É válido entender como o Doutor da graça põe em ordem a vontade que fora dilacerada pelas paixões. Agostinho foi exemplo de quem lutava até conseguir êxito, pondo sua natureza no seu devido lugar, assim, Deus fez dele um dos grandes homens e santos da história da Igreja. É o que ele chamou de doutrina da graça, entende-se desta forma:

“Pode-se concluir que não somente o ímpio se justifica pela graça, ou seja, de ímpio se torne justo, quando recebe o bem pelo mal, mas também, quando, já justificado pela fé, a graça deve acompanhá-lo e nela se apoie para não cair […] Portanto, quem, de modo conveniente, se serve da lei, chega ao conhecimento do mal e do bem e, não confiando na sua força, refugia-se na graça cujo auxílio lhe dá forças para se afastar do mal e fazer o bem.[4]

Por fim, podemos perceber que Agostinho tem a certeza de que não se realizará o projeto de Deus na vida do homem, se este não buscar a graça e o auxílio d’Aquele que é o autor do projeto de felicidade e criador de tudo o que existe. Quando você não alcançar a vitória sobre uma tentação e vier a cair, não desanime. Procure um sacerdote e tome o remédio que é o sacramento da confissão. A graça de que você tanto precisa será encontrada nos sacramentos da Igreja. Eles são fontes inesgotáveis da graça de Deus.

A liberdade está no fazer a escolha certa, da qual tornará o ser humano cada vez mais a imago Dei, ou seja, a imagem de Deus. Que o Senhor conceda a graça a todo aquele que pedir, a fim de ordenar a vontade destruída na figura humana, fazendo voltar à origem que outrora fora perdida.

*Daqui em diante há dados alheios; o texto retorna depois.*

-- pv_equiv track=rewrite | github.com/chakraa1/Data-Structures-and-Algorithms | Arrays/BitsManipulation/MaximumSatisfaction.py | MaximumSatisfaction
-- ===== SOURCE A (Python) =====
-- def MaximumSatisfaction(A):
--     maxSatisfactionvalue=0
--
--     """
--     Goal is to SET most significant bit(i.e. MSB) (for maximizing satisfaction) for at least 4 quantities
--     simultaneously as "a & b & c & d" operation to be performed .
--     If there are k numbers whose MSB is active and remaining n-k numbers in which the bit is zero
--     we can ignore n-k numbers as those are anyway not going to contribute for max statisfaction
--     """
--     commonSetBitIndex=-1
--
--     for i in reversed(range(31)): # why range 31 - because we're ignoring signed bit of 32 bit integer
--         countActiveMSB=0
--         for k in range(len(A)):
--             if A[k] & (1 << i) > 0:
--                 countActiveMSB += 1
--
--             if countActiveMSB >= 4:
--                 commonSetBitIndex = i
--                 break
--     # Now check if common set bit is on for which quantities i.e. input numbers in the array
--     for element in A:
--         if element & (1 << commonSetBitIndex):
--             maxSatisfactionvalue += 1
--
--     return maxSatisfactionvalue
-- ===== SOURCE B (Python) =====
-- def MaximumSatisfaction(A):
--     # One pass over A builds a per-bit histogram; the lowest bit with count >= 4
--     # (default -1) then drives the same final counting loop as before.
--     counts = [0] * 31
--     for x in A:
--         for i in range(31):
--             if x & (1 << i) > 0:
--                 counts[i] += 1
--     commonSetBitIndex = -1
--     for i in range(31):
--         if counts[i] >= 4:
--             commonSetBitIndex = i
--             break
--     maxSatisfactionvalue = 0
--     for element in A:
--         if element & (1 << commonSetBitIndex):
--             maxSatisfactionvalue += 1
--     return maxSatisfactionvalue
-- ===== Notes on version B (the rewrite author's own statement) =====
-- stated objective: alternative
-- what changed: B builds a 31-entry per-bit histogram in ONE pass over A and takes the first (lowest) count >= 4 as the index, replacing A's 31 descending per-bit scans with break and last-write-wins index tracking; the final counting loop is kept.
import Mathlib
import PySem

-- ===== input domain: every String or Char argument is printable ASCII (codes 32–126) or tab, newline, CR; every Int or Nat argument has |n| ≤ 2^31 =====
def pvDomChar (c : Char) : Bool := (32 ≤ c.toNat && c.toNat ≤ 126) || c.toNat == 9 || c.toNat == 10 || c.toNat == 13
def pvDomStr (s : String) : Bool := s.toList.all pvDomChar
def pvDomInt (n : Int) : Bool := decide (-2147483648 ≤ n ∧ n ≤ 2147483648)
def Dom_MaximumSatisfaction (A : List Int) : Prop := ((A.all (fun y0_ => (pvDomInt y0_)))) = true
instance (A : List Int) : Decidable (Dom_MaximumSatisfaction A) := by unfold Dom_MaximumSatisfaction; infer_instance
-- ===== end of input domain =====

-- B builds the 31 per-bit counts in ONE pass over A and takes the lowest bit whose count
-- reaches 4, replacing A's 31 descending per-bit scans with break and last-write-wins
-- index tracking; the final counting loop is unchanged (alternative decomposition, same cost).

-- Python '1 << idx' (both programs); for idx < 0 Python raises ValueError (excluded by Pre_) — junk 0 there
def pvShl1 (idx : Int) : Int := if 0 ≤ idx then (1:Int) <<< idx.toNat else 0

-- ===== PORT A =====
-- inner loop 'for k in range(len(A)): ...' with its break; on count >= 4 it sets commonSetBitIndex = i
def pvInnerA (i : Nat) (idx : Int) : List Int → Int → Int
  | [], _count => idx
  | a :: rest, count =>
    let count' := if 0 < PySem.Int.band a ((1:Int) <<< i) then count + 1 else count
    if 4 ≤ count' then (i : Int) else pvInnerA i idx rest count'

def MaximumSatisfaction (A : List Int) : Int :=
  let commonSetBitIndex := ((List.range 31).reverse).foldl (fun idx i => pvInnerA i idx A 0) (-1)
  A.foldl (fun s element => if PySem.Int.band element (pvShl1 commonSetBitIndex) ≠ 0 then s + 1 else s) 0

-- ===== PORT B =====
-- 'for x in A: for i in range(31): if x & (1 << i) > 0: counts[i] += 1'  (i is always in range: getD/set are exact here)
def pvCountsB (A : List Int) : List Int :=
  A.foldl (fun counts x =>
    (List.range 31).foldl (fun (cs : List Int) (i : Nat) =>
      if 0 < PySem.Int.band x ((1:Int) <<< i) then cs.set i (cs.getD i 0 + 1) else cs) counts)
    (List.replicate 31 0)

-- 'for i in range(31): if counts[i] >= 4: commonSetBitIndex = i; break'  (starting from -1)
def pvFindIdxB (counts : List Int) : List Nat → Int
  | [] => -1
  | i :: rest => if 4 ≤ counts.getD i 0 then (i : Int) else pvFindIdxB counts rest

def MaximumSatisfaction_alt (A : List Int) : Int :=
  let commonSetBitIndex := pvFindIdxB (pvCountsB A) (List.range 31)
  A.foldl (fun s element => if PySem.Int.band element (pvShl1 commonSetBitIndex) ≠ 0 then s + 1 else s) 0

-- ===== PRECONDITION & SPEC =====
-- Pre_ excludes exactly the inputs on which A raises ValueError (negative shift '1 << -1'):
-- non-empty A in which no bit 0..30 is set in at least 4 elements.
def Pre_MaximumSatisfaction (A : List Int) : Prop :=
  A = [] ∨ ∃ i ∈ List.range 31, 4 ≤ A.countP (fun x => decide (0 < PySem.Int.band x ((1:Int) <<< i)))
instance (A : List Int) : Decidable (Pre_MaximumSatisfaction A) := by unfold Pre_MaximumSatisfaction; infer_instance

def pvWitness_MaximumSatisfaction : List Int := [15, 15, 15, 15]

def Spec_MaximumSatisfaction (A : List Int) (out : Int) : Prop := out = MaximumSatisfaction_alt A
instance (A : List Int) (out : Int) : Decidable (Spec_MaximumSatisfaction A out) := by unfold Spec_MaximumSatisfaction; infer_instance

-- ===== CLAIM (what is proved, stated in full; the proofs are below) =====
def Claim_equal_MaximumSatisfaction : Prop := ∀ (A : List Int), Dom_MaximumSatisfaction A → Pre_MaximumSatisfaction A → Spec_MaximumSatisfaction A (MaximumSatisfaction A)

-- ===== LEMMAS AND PROOFS =====

-- the number of elements of A with bit i set (the quantity both programs count)
def pvCnt (A : List Int) (i : Nat) : Int :=
  (A.countP (fun x => decide (0 < PySem.Int.band x ((1:Int) <<< i))) : Int)

theorem pvCnt_nonneg (A : List Int) (i : Nat) : 0 ≤ pvCnt A i := by
  unfold pvCnt; positivity

theorem pvCnt_cons (a : Int) (l : List Int) (i : Nat) :
    pvCnt (a :: l) i = (if 0 < PySem.Int.band a ((1:Int) <<< i) then 1 else 0) + pvCnt l i := by
  unfold pvCnt
  rw [List.countP_cons]
  by_cases h : 0 < PySem.Int.band a ((1:Int) <<< i)
  · simp [h]; omega
  · simp [h]

-- A's inner loop computes: 'i' as soon as the running count reaches 4, else leaves idx
theorem pvInnerA_spec (i : Nat) (idx : Int) :
    ∀ (l : List Int) (c : Int), c < 4 →
      pvInnerA i idx l c = if 4 ≤ c + pvCnt l i then (i : Int) else idx := by
  intro l
  induction l with
  | nil =>
    intro c hc
    simp only [pvInnerA, pvCnt, List.countP_nil, Nat.cast_zero, add_zero]
    rw [if_neg (by omega)]
  | cons a rest ih =>
    intro c hc
    rw [pvInnerA, pvCnt_cons]
    have hnn := pvCnt_nonneg rest i
    by_cases hb : 0 < PySem.Int.band a ((1:Int) <<< i)
    · simp only [hb, if_true]
      by_cases h4 : 4 ≤ c + 1
      · rw [if_pos h4, if_pos (by omega)]
      · rw [if_neg h4, ih (c + 1) (by omega), add_assoc]
    · simp only [hb, if_false]
      rw [if_neg (by omega), ih c hc, zero_add]

theorem pvFoldrFind (q : Nat → Bool) :
    ∀ (l : List Nat) (init : Int),
      l.foldr (fun i idx => if q i then (i : Int) else idx) init
        = (match l.find? q with | some i => (i : Int) | none => init) := by
  intro l
  induction l with
  | nil => intro init; simp
  | cons a rest ih =>
    intro init
    rw [List.foldr_cons, ih, List.find?_cons]
    by_cases h : q a <;> simp [h]

-- A's outer loop: descending with last-write-wins = the LOWEST bit i with pvCnt A i ≥ 4 (else -1)
theorem pvOuter_eq (A : List Int) :
    ((List.range 31).reverse).foldl (fun idx i => pvInnerA i idx A 0) (-1)
      = (match (List.range 31).find? (fun i => decide (4 ≤ pvCnt A i)) with
         | some i => (i : Int) | none => -1) := by
  rw [List.foldl_reverse]
  have hf : (fun (i : Nat) (idx : Int) => pvInnerA i idx A 0)
      = (fun i idx => if (fun j => decide (4 ≤ pvCnt A j)) i then (i : Int) else idx) := by
    funext i idx
    rw [pvInnerA_spec i idx A 0 (by norm_num), zero_add]
    simp
  rw [hf, pvFoldrFind]

-- the histogram step for one element touches exactly the bits set in x
theorem pvStep_length (x : Int) (l : List Nat) (cs : List Int) :
    (l.foldl (fun (cs : List Int) (i : Nat) =>
      if 0 < PySem.Int.band x ((1:Int) <<< i) then cs.set i (cs.getD i 0 + 1) else cs) cs).length
      = cs.length := by
  induction l generalizing cs with
  | nil => rfl
  | cons a rest ih =>
    rw [List.foldl_cons]
    by_cases h : 0 < PySem.Int.band x ((1:Int) <<< a)
    · rw [if_pos h, ih, List.length_set]
    · rw [if_neg h, ih]

theorem pvStep_getD (x : Int) (l : List Nat) (cs : List Int) (j : Nat)
    (hj : j < cs.length) (hnd : l.Nodup) :
    (l.foldl (fun (cs : List Int) (i : Nat) =>
      if 0 < PySem.Int.band x ((1:Int) <<< i) then cs.set i (cs.getD i 0 + 1) else cs) cs).getD j 0
      = cs.getD j 0 + (if j ∈ l ∧ 0 < PySem.Int.band x ((1:Int) <<< j) then 1 else 0) := by
  induction l generalizing cs with
  | nil => simp
  | cons a rest ih =>
    rw [List.foldl_cons]
    rcases List.nodup_cons.mp hnd with ⟨ha, hrest⟩
    by_cases hja : j = a
    · subst hja
      by_cases h : 0 < PySem.Int.band x ((1:Int) <<< j)
      · rw [if_pos h, ih _ (by rw [List.length_set]; exact hj) hrest,
          if_neg (by simp [ha])]
        have hself : (cs.set j (cs.getD j 0 + 1)).getD j 0 = cs.getD j 0 + 1 := by
          simp [List.getD, hj]
        rw [hself, if_pos ⟨by simp, h⟩]
        ring
      · rw [if_neg h, ih _ hj hrest, if_neg (by simp [ha]),
          if_neg (by simp [h])]
    · have hset : ∀ v, (cs.set a v).getD j 0 = cs.getD j 0 := by
        intro v
        rcases Nat.lt_or_ge a cs.length with hal | hal
        · simp [List.getD, List.getElem?_set_ne (show a ≠ j by omega)]
        · rw [List.set_eq_of_length_le (by omega)]
      by_cases h : 0 < PySem.Int.band x ((1:Int) <<< a)
      · rw [if_pos h, ih _ (by rw [List.length_set]; exact hj) hrest, hset]
        simp [hja]
      · rw [if_neg h, ih _ hj hrest]
        simp [hja]

-- the histogram is the per-bit count
theorem pvCountsB_getD (A : List Int) (j : Nat) (hj : j < 31) :
    (pvCountsB A).getD j 0 = pvCnt A j := by
  unfold pvCountsB
  have main : ∀ (l : List Int) (cs : List Int), cs.length = 31 →
      (l.foldl (fun counts x =>
        (List.range 31).foldl (fun (cs : List Int) (i : Nat) =>
          if 0 < PySem.Int.band x ((1:Int) <<< i) then cs.set i (cs.getD i 0 + 1) else cs) counts) cs).getD j 0
        = cs.getD j 0 + pvCnt l j := by
    intro l
    induction l with
    | nil => intro cs _; simp [pvCnt]
    | cons a rest ih =>
      intro cs hcs
      rw [List.foldl_cons, ih _ (by rw [pvStep_length]; exact hcs),
        pvStep_getD a (List.range 31) cs j (by omega) (List.nodup_range),
        pvCnt_cons]
      have hm : j ∈ List.range 31 := List.mem_range.mpr hj
      by_cases h : 0 < PySem.Int.band a ((1:Int) <<< j)
      · rw [if_pos ⟨hm, h⟩, if_pos h]; ring
      · rw [if_neg (by tauto), if_neg h]
        ring
  rw [main A _ (by simp)]
  have h0 : (List.replicate 31 (0:Int)).getD j 0 = 0 := by
    rw [List.getD_eq_getElem?_getD, List.getElem?_replicate]
    split <;> rfl
  rw [h0, zero_add]

-- B's index scan with break = the same first-match search
theorem pvFindIdxB_eq (counts : List Int) :
    ∀ (l : List Nat),
      pvFindIdxB counts l
        = (match l.find? (fun i => decide (4 ≤ counts.getD i 0)) with
           | some i => (i : Int) | none => -1) := by
  intro l
  induction l with
  | nil => simp [pvFindIdxB]
  | cons a rest ih =>
    rw [pvFindIdxB, List.find?_cons]
    by_cases h : (4:Int) ≤ counts[a]?.getD 0 <;>
      simp [List.getD_eq_getElem?_getD, h, ih]

theorem pvFind_congr (p q : Nat → Bool) :
    ∀ (l : List Nat), (∀ i ∈ l, p i = q i) → l.find? p = l.find? q := by
  intro l
  induction l with
  | nil => intro _; rfl
  | cons a rest ih =>
    intro h
    rw [List.find?_cons, List.find?_cons, h a (by simp)]
    by_cases hq : q a <;> simp [hq, ih (fun i hi => h i (by simp [hi]))]

-- ===== VERDICT (by name: the statement is the Claim_ definition above) =====
theorem MaximumSatisfaction_spec : Claim_equal_MaximumSatisfaction := by
  intro A _hDom _hPre
  show MaximumSatisfaction A = MaximumSatisfaction_alt A
  unfold MaximumSatisfaction MaximumSatisfaction_alt
  rw [pvOuter_eq, pvFindIdxB_eq,
    pvFind_congr (fun i => decide (4 ≤ pvCnt A i))
      (fun i => decide (4 ≤ (pvCountsB A).getD i 0))
      (List.range 31)
      (fun i hi => by
        simp only []
        rw [pvCountsB_getD A i (List.mem_range.mp hi)])]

Assim como Agostinho, você deve pedir o auxílio da graça de Deus para pôr ordem as suas paixões. Deus concede graça e misericórdia a todo aquele que a pede. Seja ousado e peça com insistência.

O salmista faz um pedido, que as almas desejosas por santidade deveriam fazer ao acordar todos os dias, “evita que meus olhos vejam o que é inútil, dá-me vida com tua palavra” (Sl 119,37).

Que o Senhor nos guarde em santidade. Amém!

Referências:

[1] AGOSTINHO. Confissões. São Paulo: Paulus, 1984, p. 210-211.
[2] Ibid., p. 306.
[3] Cf. AGOSTINHO, 1984, p. 307.
[4] AGOSTINHO. Confissões. São Paulo: Paulus, 1984, p. 307
[5] AGOSTINHO. A Graça (II). São Paulo: Paulus, 1999, passim.